The preoperative tumor markers are not only easy to obtain, but also the measurement is easily completed. Moreover, clinicians identify credible and comprehensive tumor markers is essential in an attempt to assist in decision-making for female patients, the improvement of therapeutic regimen, as well as predicting patients’ outcomes by subtypes. Compared with others’ studies, the role of the tumor markers was further validated with a longer follow-up of patients in our study. Although the breast cancer patients’ selection criteria were rigorous, our study still guaranteed a large sample size. Furthermore, our study evaluated the association between tumor markers and the prognosis not only in breast cancer overall but also in specific molecular subtypes. The utility of CA15-3 and CEA may be served as effective prognostic indicators for Luminal A breast cancer patients. Basal-like is an important molecular subtype of breast cancer characterized by aggressive behavior and limited therapeutic response [32]. Our study further demonstrated that CEA offer added prognostic value to basal-like subtype patients, whereas it was not an independent prognostic factor in HER2-enriched and luminal B subtypes.

Nevertheless, due to the generally good prognosis of breast cancer, the number of people with progression or death was small even after a long follow-up.
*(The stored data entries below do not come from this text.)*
-- pv_equiv track=rewrite | github.com/Grimorum1/Stepik | 1 Первые шаги в ООП/1.7 Методы классы (classmethod) и статические методы (staticmathod)/Подвиг №8.py | check_card_number
-- ===== SOURCE A (Python) =====
-- def check_card_number(number):
--     counter = 1
--     if len(number) == 19:
--         for i in number:
--             if counter % 5 == 0 and i != "-":
--                 return False
--             if counter % 5 != 0 and not i.isdigit():
--                 return False
--             counter += 1
--         return True
--     else:
--         return False
-- ===== SOURCE B (Python) =====
-- def check_card_number(number):
--     if len(number) != 19:
--         return False
--     if not (number[4] == number[9] == number[14] == "-"):
--         return False
--     groups = (number[0:4], number[5:9], number[10:14], number[15:19])
--     return all(g.isdigit() for g in groups)
-- ===== Notes on version B (the rewrite author's own statement) =====
-- stated objective: simpler
-- what changed: Replaces the stateful counter-modulo-5 scan with early returns by direct field parsing: a length guard, a check that positions 4/9/14 are dashes, and an isdigit test on the four sliced 4-character groups.
import Mathlib
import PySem

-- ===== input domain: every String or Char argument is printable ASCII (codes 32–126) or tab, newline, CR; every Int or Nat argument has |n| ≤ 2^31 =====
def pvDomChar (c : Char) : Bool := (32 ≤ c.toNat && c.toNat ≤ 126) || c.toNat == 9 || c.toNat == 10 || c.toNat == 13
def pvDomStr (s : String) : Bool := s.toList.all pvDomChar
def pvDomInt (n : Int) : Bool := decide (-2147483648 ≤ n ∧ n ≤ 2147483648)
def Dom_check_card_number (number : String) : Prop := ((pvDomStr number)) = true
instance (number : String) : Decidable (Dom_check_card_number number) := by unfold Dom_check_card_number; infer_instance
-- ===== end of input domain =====

-- B replaces A's positional counter-mod-5 scan by field parsing (length guard, fixed dash
-- positions, isdigit on the four sliced groups); objective: simpler. Return values agree on all strings.

-- ===== PORT A =====
-- positional scan: counter 1..19, every 5th char must be '-', others digits
def checkCardLoop : List Char → Int → Bool
  | [], _ => true
  | c :: rest, counter =>
    if PySem.Int.mod counter 5 == 0 && c != '-' then false
    else if PySem.Int.mod counter 5 != 0 && !(PySem.Chars.isdigit c) then false
    else checkCardLoop rest (counter + 1)

def check_card_number (number : String) : Bool :=
  if PySem.Str.len number == 19 then checkCardLoop number.toList 1 else false

-- ===== PORT B =====
def check_card_number_alt (number : String) : Bool :=
  if PySem.Str.len number != 19 then false
  else if !(PySem.Str.pyGet? number 4 == PySem.Str.pyGet? number 9
            && PySem.Str.pyGet? number 9 == PySem.Str.pyGet? number 14
            && PySem.Str.pyGet? number 14 == some '-') then false
  else
    [PySem.Str.slice number (some 0) (some 4),
     PySem.Str.slice number (some 5) (some 9),
     PySem.Str.slice number (some 10) (some 14),
     PySem.Str.slice number (some 15) (some 19)].all PySem.Str.strIsdigit

-- ===== PRECONDITION & SPEC =====
def Spec_check_card_number (number : String) (out : Bool) : Prop := out = check_card_number_alt number
instance (number : String) (out : Bool) : Decidable (Spec_check_card_number number out) := by unfold Spec_check_card_number; infer_instance

-- ===== CLAIM (what is proved, stated in full; the proofs are below) =====
def Claim_equal_check_card_number : Prop := ∀ (number : String), Dom_check_card_number number → Spec_check_card_number number (check_card_number number)

-- ===== LEMMAS AND PROOFS =====

lemma list19 (l : List Char) (h : l.length = 19) :
    ∃ a0 a1 a2 a3 a4 a5 a6 a7 a8 a9 a10 a11 a12 a13 a14 a15 a16 a17 a18,
      l = [a0,a1,a2,a3,a4,a5,a6,a7,a8,a9,a10,a11,a12,a13,a14,a15,a16,a17,a18] := by
  match l, h with
  | [a0,a1,a2,a3,a4,a5,a6,a7,a8,a9,a10,a11,a12,a13,a14,a15,a16,a17,a18], _ =>
    exact ⟨a0,a1,a2,a3,a4,a5,a6,a7,a8,a9,a10,a11,a12,a13,a14,a15,a16,a17,a18, rfl⟩

-- ===== VERDICT (by name: the statement is the Claim_ definition above) =====
theorem check_card_number_spec : Claim_equal_check_card_number := by
  intro number _
  unfold Spec_check_card_number check_card_number check_card_number_alt
  rcases h19 : decide (number.toList.length = 19) with _ | _
  · simp at h19
    have h : ¬((number.length : Int) = 19) := by exact_mod_cast h19
    simp [PySem.Str.len_eq, h]
  · simp at h19
    obtain ⟨c0,c1,c2,c3,c4,c5,c6,c7,c8,c9,c10,c11,c12,c13,c14,c15,c16,c17,c18,hl⟩ :=
      list19 number.toList h19
    simp [PySem.Str.len_eq, hl, checkCardLoop, PySem.Int.mod, PySem.Chars.strIsdigit,
      PySem.List.slice, PySem.List.clampIdx]
    rw [Bool.eq_iff_iff]
    constructor <;> intro h <;> simp_all
-- pv_equiv track=rewrite | github.com/Tony-sama/pylfit | tests/examples/sequences_learning/sequence_properties.py | succession
-- ===== SOURCE A (Python) =====
-- def succession(events, sequence):
--     features = []
--     values = []
--     for ei in sorted(events):
--         for ej in sorted(events):
--             if(ei == ej):
--                 continue
--             features.append("succession_"+str(ei)+"_"+str(ej))
--             ei_indices = [i for i, x in enumerate(sequence) if x == ei] + [-1]
--             ej_indices = [i for i, x in enumerate(sequence) if x == ej] + [-1]
--
--             last_ei = max(ei_indices)
--             last_ej = max(ej_indices)
--
--             a_before_b = (ej not in sequence) or (last_ej > last_ei)
--             response_a_b = last_ei <= last_ej
--             values.append(response_a_b  and a_before_b)
--     return features, values
-- ===== SOURCE B (Python) =====
-- def succession(events, sequence):
--     # One pass over the sequence records each value's last index; pairs are then O(1) each.
--     last = {}
--     for i, x in enumerate(sequence):
--         last[x] = i
--     es = sorted(events)
--     pairs = [(ei, ej) for ei in es for ej in es if ei != ej]
--     features = ["succession_" + str(ei) + "_" + str(ej) for ei, ej in pairs]
--     values = [last.get(ei, -1) <= last.get(ej, -1) for ei, ej in pairs]
--     return features, values
-- ===== Notes on version B (the rewrite author's own statement) =====
-- stated objective: faster
-- what changed: B precomputes each value's last index in one dict pass over the sequence and evaluates each ordered event pair in O(1) (the pair's convoluted boolean reduces to comparing last indices), instead of A's two full sequence scans plus max per pair.
import Mathlib
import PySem

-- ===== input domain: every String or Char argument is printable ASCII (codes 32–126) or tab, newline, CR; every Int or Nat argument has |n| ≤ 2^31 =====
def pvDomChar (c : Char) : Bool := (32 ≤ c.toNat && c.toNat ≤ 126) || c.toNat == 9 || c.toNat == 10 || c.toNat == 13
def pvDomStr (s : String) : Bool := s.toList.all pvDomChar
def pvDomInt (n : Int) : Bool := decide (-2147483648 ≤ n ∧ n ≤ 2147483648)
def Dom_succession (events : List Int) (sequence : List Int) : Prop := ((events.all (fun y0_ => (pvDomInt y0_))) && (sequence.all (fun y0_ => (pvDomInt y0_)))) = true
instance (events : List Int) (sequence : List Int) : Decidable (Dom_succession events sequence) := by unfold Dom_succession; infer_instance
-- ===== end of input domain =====

-- B precomputes each value's last index in one dict pass, then evaluates each ordered event
-- pair in O(1), instead of A's per-pair sequence scans (objective: faster, asymptotic).


-- ===== PORT A =====
-- literal transliteration: nested loops over sorted(events), per pair two comprehension
-- scans of `sequence`, max(... + [-1]), membership test, append to both output lists
def succession (events : List Int) (sequence : List Int) : List String × List Bool :=
  (PySem.List.sorted events (fun x => x) false).foldl (fun acc ei =>
    (PySem.List.sorted events (fun x => x) false).foldl (fun acc ej =>
      if ei == ej then acc
      else
        let ei_indices := (((PySem.List.enumerate sequence).filter (fun p => p.2 == ei)).map (fun p => p.1)) ++ [(-1 : Int)]
        let ej_indices := (((PySem.List.enumerate sequence).filter (fun p => p.2 == ej)).map (fun p => p.1)) ++ [(-1 : Int)]
        let last_ei := (PySem.List.max? ei_indices (fun x => x)).getD (-1)
        let last_ej := (PySem.List.max? ej_indices (fun x => x)).getD (-1)
        let a_before_b := !(sequence.contains ej) || decide (last_ej > last_ei)
        let response_a_b := decide (last_ei ≤ last_ej)
        (acc.1 ++ ["succession_" ++ PySem.Int.toStr ei ++ "_" ++ PySem.Int.toStr ej],
         acc.2 ++ [response_a_b && a_before_b])) acc)
    (([], []) : List String × List Bool)

-- ===== PORT B =====
-- one dict pass records each value's last index; then comprehensions over the pair list
def succession_alt (events : List Int) (sequence : List Int) : List String × List Bool :=
  let last := (PySem.List.enumerate sequence).foldl
      (fun (d : PySem.Dict Int Int) p => d.insert p.2 p.1) PySem.Dict.empty
  let es := PySem.List.sorted events (fun x => x) false
  let pairs := es.flatMap (fun ei => (es.filter (fun ej => !(ei == ej))).map (fun ej => (ei, ej)))
  (pairs.map (fun p => "succession_" ++ PySem.Int.toStr p.1 ++ "_" ++ PySem.Int.toStr p.2),
   pairs.map (fun p => decide (last.getD p.1 (-1) ≤ last.getD p.2 (-1))))

-- ===== PRECONDITION & SPEC =====
def Spec_succession (events : List Int) (sequence : List Int) (out : List String × List Bool) : Prop := out = succession_alt events sequence
instance (events : List Int) (sequence : List Int) (out : List String × List Bool) : Decidable (Spec_succession events sequence out) := by unfold Spec_succession; infer_instance

-- ===== CLAIM (what is proved, stated in full; the proofs are below) =====
def Claim_equal_succession : Prop := ∀ (events : List Int) (sequence : List Int), Dom_succession events sequence → Spec_succession events sequence (succession events sequence)




-- ===== LEMMAS AND PROOFS =====

-- A's per-pair "last index" expression: max of the matching positions, -1 appended
def lastA (sequence : List Int) (e : Int) : Int :=
  (PySem.List.max? ((((PySem.List.enumerate sequence).filter (fun p => p.2 == e)).map (fun p => p.1)) ++ [(-1 : Int)]) (fun x => x)).getD (-1)

-- B's "last index": lookup in the dict built by the one-pass loop
def lastB (sequence : List Int) (e : Int) : Int :=
  ((PySem.List.enumerate sequence).foldl (fun (d : PySem.Dict Int Int) p => d.insert p.2 p.1) PySem.Dict.empty).getD e (-1)

-- A's per-pair boolean, verbatim
def valA (sequence : List Int) (ei ej : Int) : Bool :=
  decide (lastA sequence ei ≤ lastA sequence ej) &&
    (!(sequence.contains ej) || decide (lastA sequence ej > lastA sequence ei))

def featA (ei ej : Int) : String :=
  "succession_" ++ PySem.Int.toStr ei ++ "_" ++ PySem.Int.toStr ej

lemma maxD_append_neg_one (l : List Int) :
    (PySem.List.max? (l ++ [(-1 : Int)]) (fun x => x)).getD (-1) = l.foldl max (-1) := by
  cases l with
  | nil => decide
  | cons x t =>
      rw [List.cons_append, PySem.List.max?_id_cons, Option.getD_some, List.foldl_append,
        List.foldl_cons, List.foldl_nil, List.foldl_cons,
        max_comm (List.foldl max x t) (-1)]
      exact (List.foldl_assoc).symm

lemma foldl_filter_max_eq_dict (sequence : List Int) (e : Int) :
    ∀ (s a : Int) (d : PySem.Dict Int Int), a ≤ s → d.getD e (-1) = a →
    (((PySem.List.enumerate sequence s).filter (fun p => p.2 == e)).map (fun p => p.1)).foldl max a
      = ((PySem.List.enumerate sequence s).foldl (fun (d : PySem.Dict Int Int) p => d.insert p.2 p.1) d).getD e (-1) := by
  induction sequence with
  | nil => intro s a d _ hd; simpa [PySem.List.enumerate] using hd.symm
  | cons x xs ih =>
      intro s a d hs hd
      rw [PySem.List.enumerate_cons]
      by_cases hx : x = e
      · subst hx
        simp only [List.filter_cons, List.map_cons, List.foldl_cons, BEq.rfl, if_true]
        rw [ih (s + 1) (max a s) (d.insert x s) (by omega)
          (by rw [PySem.Dict.getD_insert_self]; omega)]
      · simp only [List.filter_cons, List.foldl_cons]
        have hbe : ((s, x).2 == e) = false := by simpa using hx
        simp only [hbe, Bool.false_eq_true, if_false]
        exact ih (s + 1) a (d.insert x s) (by omega)
          (by rw [PySem.Dict.getD_insert_of_ne _ _ _ (fun h : e = x => hx h.symm)]; exact hd)

lemma lastA_eq_lastB (sequence : List Int) (e : Int) :
    lastA sequence e = lastB sequence e := by
  rw [lastA, lastB, maxD_append_neg_one]
  exact foldl_filter_max_eq_dict sequence e 0 (-1) PySem.Dict.empty (by omega)
    (by rw [PySem.Dict.getD_empty])

lemma dict_fold_not_mem (e : Int) : ∀ (xs : List Int), e ∉ xs →
    ∀ (s : Int) (d : PySem.Dict Int Int),
      ((PySem.List.enumerate xs s).foldl (fun (d : PySem.Dict Int Int) p => d.insert p.2 p.1) d).getD e (-1)
        = d.getD e (-1) := by
  intro xs
  induction xs with
  | nil => intro _ s d; simp [PySem.List.enumerate]
  | cons x xs ih =>
      intro h s d
      simp only [List.mem_cons, not_or] at h
      rw [PySem.List.enumerate_cons, List.foldl_cons, ih h.2 (s + 1)]
      exact PySem.Dict.getD_insert_of_ne _ _ _ h.1

lemma lastB_of_not_mem (sequence : List Int) (e : Int) (h : e ∉ sequence) :
    lastB sequence e = -1 := by
  rw [lastB, dict_fold_not_mem e sequence h 0 PySem.Dict.empty, PySem.Dict.getD_empty]

lemma lastB_of_mem (sequence : List Int) (e : Int) (h : e ∈ sequence) :
    ∃ (k : Nat) (hk : k < sequence.length), sequence[k] = e ∧ lastB sequence e = k := by
  rw [lastB]
  have hgen : ∀ (xs : List Int), e ∈ xs → ∀ (s : Int) (d : PySem.Dict Int Int),
      ∃ (k : Nat) (hk : k < xs.length), xs[k] = e ∧
        ((PySem.List.enumerate xs s).foldl (fun (d : PySem.Dict Int Int) p => d.insert p.2 p.1) d).getD e (-1) = s + k := by
    intro xs
    induction xs with
    | nil => intro hmem; exact absurd hmem (List.not_mem_nil)
    | cons x xs ih =>
        intro hmem s d
        rw [PySem.List.enumerate_cons, List.foldl_cons]
        by_cases hxs : e ∈ xs
        · obtain ⟨k, hk, he, hv⟩ := ih hxs (s + 1) (d.insert x s)
          exact ⟨k + 1, by simpa using hk, by simpa using he, by rw [hv]; omega⟩
        · have hx : x = e := by
            rcases List.mem_cons.mp hmem with h1 | h2
            · exact h1.symm
            · exact absurd h2 hxs
          refine ⟨0, by simp, by simpa using hx, ?_⟩
          rw [dict_fold_not_mem e xs hxs (s + 1) _, hx, PySem.Dict.getD_insert_self]
          omega
  obtain ⟨k, hk, he, hv⟩ := hgen sequence h 0 PySem.Dict.empty
  exact ⟨k, hk, he, by rw [hv]; omega⟩

-- per-pair value equality: A's convoluted boolean is exactly "lastB ei ≤ lastB ej"
lemma valA_eq (sequence : List Int) (ei ej : Int) (hne : ei ≠ ej) :
    valA sequence ei ej = decide (lastB sequence ei ≤ lastB sequence ej) := by
  rw [valA, lastA_eq_lastB, lastA_eq_lastB]
  by_cases hj : ej ∈ sequence
  · have hcj : sequence.contains ej = true := by simpa using hj
    obtain ⟨kj, hkj, hej, hvj⟩ := lastB_of_mem sequence ej hj
    have hne' : lastB sequence ei ≠ lastB sequence ej := by
      by_cases hi : ei ∈ sequence
      · obtain ⟨ki, hki, hei, hvi⟩ := lastB_of_mem sequence ei hi
        intro hcontra
        rw [hvi, hvj] at hcontra
        have : ki = kj := by omega
        subst this
        exact hne (hei ▸ hej ▸ rfl)
      · rw [lastB_of_not_mem sequence ei hi, hvj]; omega
    rw [hcj]
    by_cases hle : lastB sequence ei ≤ lastB sequence ej
    · have hlt : lastB sequence ej > lastB sequence ei := by omega
      simp [hle, hlt]
    · simp [hle]
  · have hcj : sequence.contains ej = false := by simpa using hj
    rw [hcj]
    simp

-- A's inner loop over m appends one feature and one value per ej ≠ ei
lemma inner_loop_shape (sequence : List Int) (ei : Int) (m : List Int) :
    ∀ (acc : List String × List Bool),
    m.foldl (fun acc ej =>
      if ei == ej then acc
      else
        let ei_indices := (((PySem.List.enumerate sequence).filter (fun p => p.2 == ei)).map (fun p => p.1)) ++ [(-1 : Int)]
        let ej_indices := (((PySem.List.enumerate sequence).filter (fun p => p.2 == ej)).map (fun p => p.1)) ++ [(-1 : Int)]
        let last_ei := (PySem.List.max? ei_indices (fun x => x)).getD (-1)
        let last_ej := (PySem.List.max? ej_indices (fun x => x)).getD (-1)
        let a_before_b := !(sequence.contains ej) || decide (last_ej > last_ei)
        let response_a_b := decide (last_ei ≤ last_ej)
        (acc.1 ++ ["succession_" ++ PySem.Int.toStr ei ++ "_" ++ PySem.Int.toStr ej],
         acc.2 ++ [response_a_b && a_before_b])) acc
    = (acc.1 ++ (m.filter (fun ej => !(ei == ej))).map (featA ei),
       acc.2 ++ (m.filter (fun ej => !(ei == ej))).map (valA sequence ei)) := by
  induction m with
  | nil => intro acc; simp
  | cons y t ih =>
      intro acc
      rw [List.foldl_cons, List.filter_cons]
      by_cases hy : ei = y
      · have : (ei == y) = true := by simpa using hy
        simp only [this, if_true, Bool.not_true, Bool.false_eq_true, if_false]
        exact ih acc
      · have : (ei == y) = false := by simpa using hy
        simp only [this, Bool.false_eq_true, if_false, Bool.not_false, if_true,
          List.map_cons]
        rw [ih]
        simp only [List.append_assoc, List.singleton_append]
        rfl

-- A's outer loop concatenates the inner loop's output blocks
lemma outer_loop_shape (sequence : List Int) (l m : List Int) :
    ∀ (acc : List String × List Bool),
    l.foldl (fun acc ei =>
      m.foldl (fun acc ej =>
        if ei == ej then acc
        else
          let ei_indices := (((PySem.List.enumerate sequence).filter (fun p => p.2 == ei)).map (fun p => p.1)) ++ [(-1 : Int)]
          let ej_indices := (((PySem.List.enumerate sequence).filter (fun p => p.2 == ej)).map (fun p => p.1)) ++ [(-1 : Int)]
          let last_ei := (PySem.List.max? ei_indices (fun x => x)).getD (-1)
          let last_ej := (PySem.List.max? ej_indices (fun x => x)).getD (-1)
          let a_before_b := !(sequence.contains ej) || decide (last_ej > last_ei)
          let response_a_b := decide (last_ei ≤ last_ej)
          (acc.1 ++ ["succession_" ++ PySem.Int.toStr ei ++ "_" ++ PySem.Int.toStr ej],
           acc.2 ++ [response_a_b && a_before_b])) acc) acc
    = (acc.1 ++ l.flatMap (fun ei => (m.filter (fun ej => !(ei == ej))).map (featA ei)),
       acc.2 ++ l.flatMap (fun ei => (m.filter (fun ej => !(ei == ej))).map (valA sequence ei))) := by
  induction l with
  | nil => intro acc; simp
  | cons y t ih =>
      intro acc
      rw [List.foldl_cons, inner_loop_shape sequence y m acc, ih, List.flatMap_cons,
        List.flatMap_cons, List.append_assoc, List.append_assoc]

theorem succession_spec : Claim_equal_succession := by
  intro events sequence _
  rw [Spec_succession, succession, succession_alt,
    outer_loop_shape sequence (PySem.List.sorted events (fun x => x) false)
      (PySem.List.sorted events (fun x => x) false) ([], [])]
  simp only [List.nil_append, List.map_flatMap, List.map_map]
  rw [Prod.mk.injEq]
  constructor
  · -- features agree: identical strings, pair by pair
    congr 1
  · -- values agree: valA = the lastB comparison on every kept (ei, ej)
    congr 1
    funext ei
    apply List.map_congr_left
    intro ej hmem
    have hne : ei ≠ ej := by
      have := (List.mem_filter.mp hmem).2
      simpa using this
    rw [valA_eq sequence ei ej hne]
    rfl
-- the routing loop is a stable partition followed by two bulk extends
theorem pv_partition (f : Int → Int) (d : Int) (t1 t2 : Nat) (h : t1 ≠ t2)
    (L : List Int) (xs : List (List Int)) :
    L.foldl (fun its e =>
        let new := f e
        if PySem.Int.mod new d = 0 then pvPushA its t1 new else pvPushA its t2 new) xs
    = pvExtend (pvExtend xs t1 ((L.map f).filter (fun n => decide (PySem.Int.mod n d = 0)))) t2
        ((L.map f).filter (fun n => decide (¬ PySem.Int.mod n d = 0))) := by
  induction L generalizing xs with
  | nil => simp [pvExtend_nil]
  | cons e l ih =>
    simp only [List.foldl_cons, List.map_cons, List.filter_cons]
    by_cases hp : PySem.Int.mod (f e) d = 0
    · simp only [hp, decide_true, not_true, decide_false, Bool.false_eq_true, if_true, if_false]
      rw [ih, pvExtend_cons]
    · simp only [hp, decide_false, not_false_iff, decide_true, Bool.false_eq_true, if_true, if_false]
      rw [ih, pvExtend_cons, pvPushA_pvExtend_comm _ _ _ h]

-- A's paired fold = (the list-only fold, count = src.length)
theorem pv_core (f : Int → Int) (d : Int) (t1 t2 : Nat)
    (src : List Int) (items : List (List Int)) (c : Int) :
    src.foldl (fun (st : List (List Int) × Int) entry =>
        let count := st.2 + 1
        let new := f entry
        if PySem.Int.mod new d = 0 then (pvPushA st.1 t1 new, count) else (pvPushA st.1 t2 new, count))
      (items, c)
    = (src.foldl (fun its e =>
        let new := f e
        if PySem.Int.mod new d = 0 then pvPushA its t1 new else pvPushA its t2 new) items,
       c + src.length) := by
  induction src generalizing items c with
  | nil => simp
  | cons x xs ih =>
    simp only [List.foldl_cons]
    by_cases hm : PySem.Int.mod (f x) d = 0 <;>
      · simp only [hm, if_pos, if_false]
        rw [ih]
        refine Prod.ext ?_ ?_
        · simp [pvPushA]
        · simp; ring

-- one branch of the equivalence, with everything concrete but the rule data
theorem pv_branch (f : Int → Int) (d : Int) (t1 t2 s : Nat) (h : t1 ≠ t2)
    (src : List Int) (items : List (List Int)) :
    (let st := src.foldl (fun (st : List (List Int) × Int) entry =>
        let count := st.2 + 1
        let new := f entry
        if PySem.Int.mod new d = 0 then (pvPushA st.1 t1 new, count) else (pvPushA st.1 t2 new, count))
      (items, (0 : Int))
     ((st.1.set s [], st.2) : List (List Int) × Int))
    = (let news := src.map f
       let divs := news.filter (fun n => decide (PySem.Int.mod n d = 0))
       let rest := news.filter (fun n => decide (¬ PySem.Int.mod n d = 0))
       let its := if divs.isEmpty then items else pvExtend items t1 divs
       let its := if rest.isEmpty then its else pvExtend its t2 rest
       ((its.set s [], (news.length : Int)) : List (List Int) × Int)) := by
  simp only [pvExtend_guard]
  rw [pv_core, pv_partition f d t1 t2 h]
  simp only [zero_add, List.length_map]

-- ===== VERDICT (by name: the statement is the Claim_ definition above) =====
theorem monkey_2_spec : Claim_equal_monkey_2 := by
  intro id items _ _
  unfold Spec_monkey_2 monkey_2 monkey_2_alt
  by_cases h0 : id = 0
  · subst h0; exact pv_branch (fun e => e * 5) 3 7 4 0 (by omega) _ items
  by_cases h1 : id = 1
  · subst h1; exact pv_branch (fun e => e + 6) 17 3 0 1 (by omega) _ items
  by_cases h2 : id = 2
  · subst h2; exact pv_branch (fun e => e + 5) 2 3 1 2 (by omega) _ items
  by_cases h3 : id = 3
  · subst h3; exact pv_branch (fun e => e + 2) 19 7 0 3 (by omega) _ items
  by_cases h4 : id = 4
  · subst h4; exact pv_branch (fun e => e * 7) 11 5 6 4 (by omega) _ items
  by_cases h5 : id = 5
  · subst h5; exact pv_branch (fun e => e + 7) 5 2 1 5 (by omega) _ items
  by_cases h6 : id = 6
  · subst h6; exact pv_branch (fun e => e + 1) 13 5 2 6 (by omega) _ items
  · have hnone : PySem.Dict.get? (⟨pvRules⟩ : PySem.Dict Int (PvOp × Int × Nat × Nat)) id = none := by
      simp only [PySem.Dict.get?, pvRules]
      simp
      omega
    simp only [h0, h1, h2, h3, h4, h5, h6, if_false, PySem.Dict.getD, hnone, Option.getD_none,
      Option.isSome_none, Bool.false_eq_true]
    exact pv_branch (fun e => e * e) 7 4 6 7 (by omega) _ items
For newly diagnosed patients, shorter follow-up can lead to bias. Given this limitation, longer term follow-up will be needed in this cohort to update the results, and multi-center prospective studies should be used in an effort to confirm the validity of this study. In addition, experimental studies to investigate the mechanism of the role of tumor markers in future studies are needed.

In conclusion, CA15-3, CA125, and CEA are directly associated with aggressive clinico-pathological characteristics and elevated CA15-3 and CEA before surgery negatively affect breast cancer survival and progression among luminal A and basal-like subtypes. Therefore, CA15-3 and CEA may be combined with known prognostic variables for clinical practice in assessing patients’ outcomes, and directing treatment modalities in pursuit of better prognoses, as well as determining personalized treatments for patients with different molecular subtypes.